I've got a rebuilt 78PE250 in the shed. has done 200mtrs. I woke up a little earlier than your mate. It's the only bike I own that I absolutely hate. Thinking of burning the thing. Piece of sh#t.

Amazing, the 400 is out having the radiator repaired so he got the PE out for a ride...loves it! a couple of rides on the 400 has just lifted his confidence so that the PE is now a heap of fun!. we tackled a hill that pulled him up big time on the PE last time he tried and he just launched up in 2nd this time....
 
I have the wrong springs in it-they may be CR springs. I had to cut them down about 3"-couldn't get them back together. They may be coil binding.
i will take the advice and re-tighten the damper rod.
Still not sure how much impact a slightly bent axle will have. I'll assemble w/o springs with axle and check the action.
Glad the PE dude got to smile :thumbsup:
 
I had to cut them down about 3"-couldn't get them back together.

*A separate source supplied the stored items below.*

-- inserting an element with a fresh key creates a fresh singleton bucket at the right place
theorem pv_insert_new_key {α : Type} (key : α → Int) :
    ∀ (ds : List Int), ds.Pairwise (fun a b => b < a) → ∀ (x : α) (l : List α), key x ∉ ds →
    l.filter (fun y => key y == key x) = [] →
    PySem.List.insertBy (fun a b => decide (key b < key a)) x
        (ds.flatMap (fun c => l.filter (fun y => key y == c)))
      = (PySem.List.insertBy (fun a b => decide (b < a)) (key x) ds).flatMap
          (fun c => (l ++ [x]).filter (fun y => key y == c)) := by
  intro ds
  induction ds with
  | nil =>
    intro _ x l _ hl
    simp [PySem.List.insertBy, List.filter_append, hl]
  | cons c t ih =>
    intro hpw x l hx hl
    rcases List.pairwise_cons.mp hpw with ⟨hct, ht⟩
    have hxc : key x ≠ c := fun h => hx (by simp [h])
    by_cases hlt : c < key x
    · -- new maximal bucket: x goes in front of everything
      have hfront : ∀ b ∈ (c :: t).flatMap (fun c => l.filter (fun y => key y == c)),
          (fun a b => decide (key b < key a)) x b = true := by
        intro b hb
        have hk := pv_mem_buckets_key key (c :: t) l b hb
        rcases List.mem_cons.mp hk with h | h
        · simp [h]; omega
        · have : key b < c := hct _ h
          simp; omega
      rw [pv_insertBy_front _ _ _ hfront]
      have hd : PySem.List.insertBy (fun a b => decide (b < a)) (key x) (c :: t)
          = key x :: c :: t := by
        simp [PySem.List.insertBy, hlt]
      rw [hd]
      simp only [List.flatMap_cons]
      have hxbucket : (l ++ [x]).filter (fun y => key y == key x) = [x] := by
        simp [List.filter_append, hl]
      have hrest : (c :: t).flatMap (fun c => (l ++ [x]).filter (fun y => key y == c))
          = (c :: t).flatMap (fun c => l.filter (fun y => key y == c)) := by
        apply pv_flatMap_congr
        intro d hd'
        have : key x ≠ d := by
          rcases List.mem_cons.mp hd' with h | h
          · rw [h]; exact hxc
          · have : d < c := hct _ h
            omega
        simp [List.filter_append, this]
      rw [hxbucket]
      simp only [List.flatMap_cons] at hrest
      rw [hrest]
      rfl
    · -- key x < c: head bucket stays in front, recurse
      have hxlt : key x < c := by
        rcases lt_or_ge (key x) c with h | h
        · exact h
        · exact absurd (lt_of_le_of_ne h (Ne.symm hxc)) hlt
      have hskip : ∀ a ∈ l.filter (fun y => key y == c),
          (fun a b => decide (key b < key a)) x a = false := by
        intro a ha
        have : key a = c := by simpa using (List.mem_filter.mp ha).2
        simp [this]; omega
      simp only [List.flatMap_cons]
      rw [pv_insertBy_skip _ _ _ _ hskip]
      have hxt : key x ∉ t := fun h => hx (List.mem_cons_of_mem _ h)
      rw [ih ht x l hxt hl]
      have hd : PySem.List.insertBy (fun a b => decide (b < a)) (key x) (c :: t)
          = c :: PySem.List.insertBy (fun a b => decide (b < a)) (key x) t := by
        have : ¬ (c < key x) := hlt
        simp [PySem.List.insertBy, this]
      rw [hd]
      simp only [List.flatMap_cons]
      have hhead : (l ++ [x]).filter (fun y => key y == c) = l.filter (fun y => key y == c) := by
        simp [List.filter_append, hxc]
      rw [hhead]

some issues there allright. should be able to slip the fork cap on with a mild pressure and turn.

some std WR springs should be fine:thinking:
 
Well, I'm looking for heavier springs-the rear has a firmer spring and I want to match it.
I ride too fast... errr I'm too fat for the stock springs.
 
I set the sag at 100mm/4" I'm 250 lbs. I'm checking the straightness of the triple clamps/tubes and seeing if I can straighten the axle a little.
 
I set the sag at 100mm/4" I'm 250 lbs. I'm checking the straightness of the triple clamps/tubes and seeing if I can straighten the axle a little.
im about 230 geared up, had to crank the stock spring real hard to get sag numbers anywhere near what i needed. a stiffer rear spring with hardly any preload got my sag almost perfect. major difference in handling.
i have quite a few fork springs out of forks, im using the yellow progressive springs. 480ml of atf and the forks are pretty good for woods, very plush. very controlled when pushed too..
you have a little earlier forks tho..im surprised you are able to get the 4 inch sag sitting at the front of the tank in an "attack" position..the stock springs are usually way soft.
 
I have a stiffer rear spring installed. I get on the pegs and bounce up and down a few times after setting the initial sag.
i have quite a few fork springs out of forks, im using the yellow progressive springs.
Do you know what the spring rate is for them ? Drew Smith said I should install .42/k and Race tech only has .44's and up.
 
sorry, ive never come across anything that says what the different codes or what weights were available.
 
I disassembled the front forks on the 400. I found a bent axle sleeve and straightened it some.
The fork action was fine with the forks clamping a bar at the axle, found fork stiction.
Reclamped the front wheel-the forks moved up and down fine without springs. Hope to try it out soon.
 
The front end is better but I need some rocks to pound in to see how much. Added new bars and a rubber mount system for more comfort-definitely nicer.Handles nice around the grass track, the woods were very slick-been raining a lot!
 
Hi guys, can i get your guidance on this (trivial?) question. I am trying to work out which of the rubber/screw mounts (attaching the radiators to the frame) go where. I understand there are three slightly different lengths (probably just thicker rubber middle section). Does the longest one attach the bottom of the radiator, shorter ones on the middle and top connection points? I said it was trivial - welcome your guidance so i dont have to undo and relocate them later. Thanks all.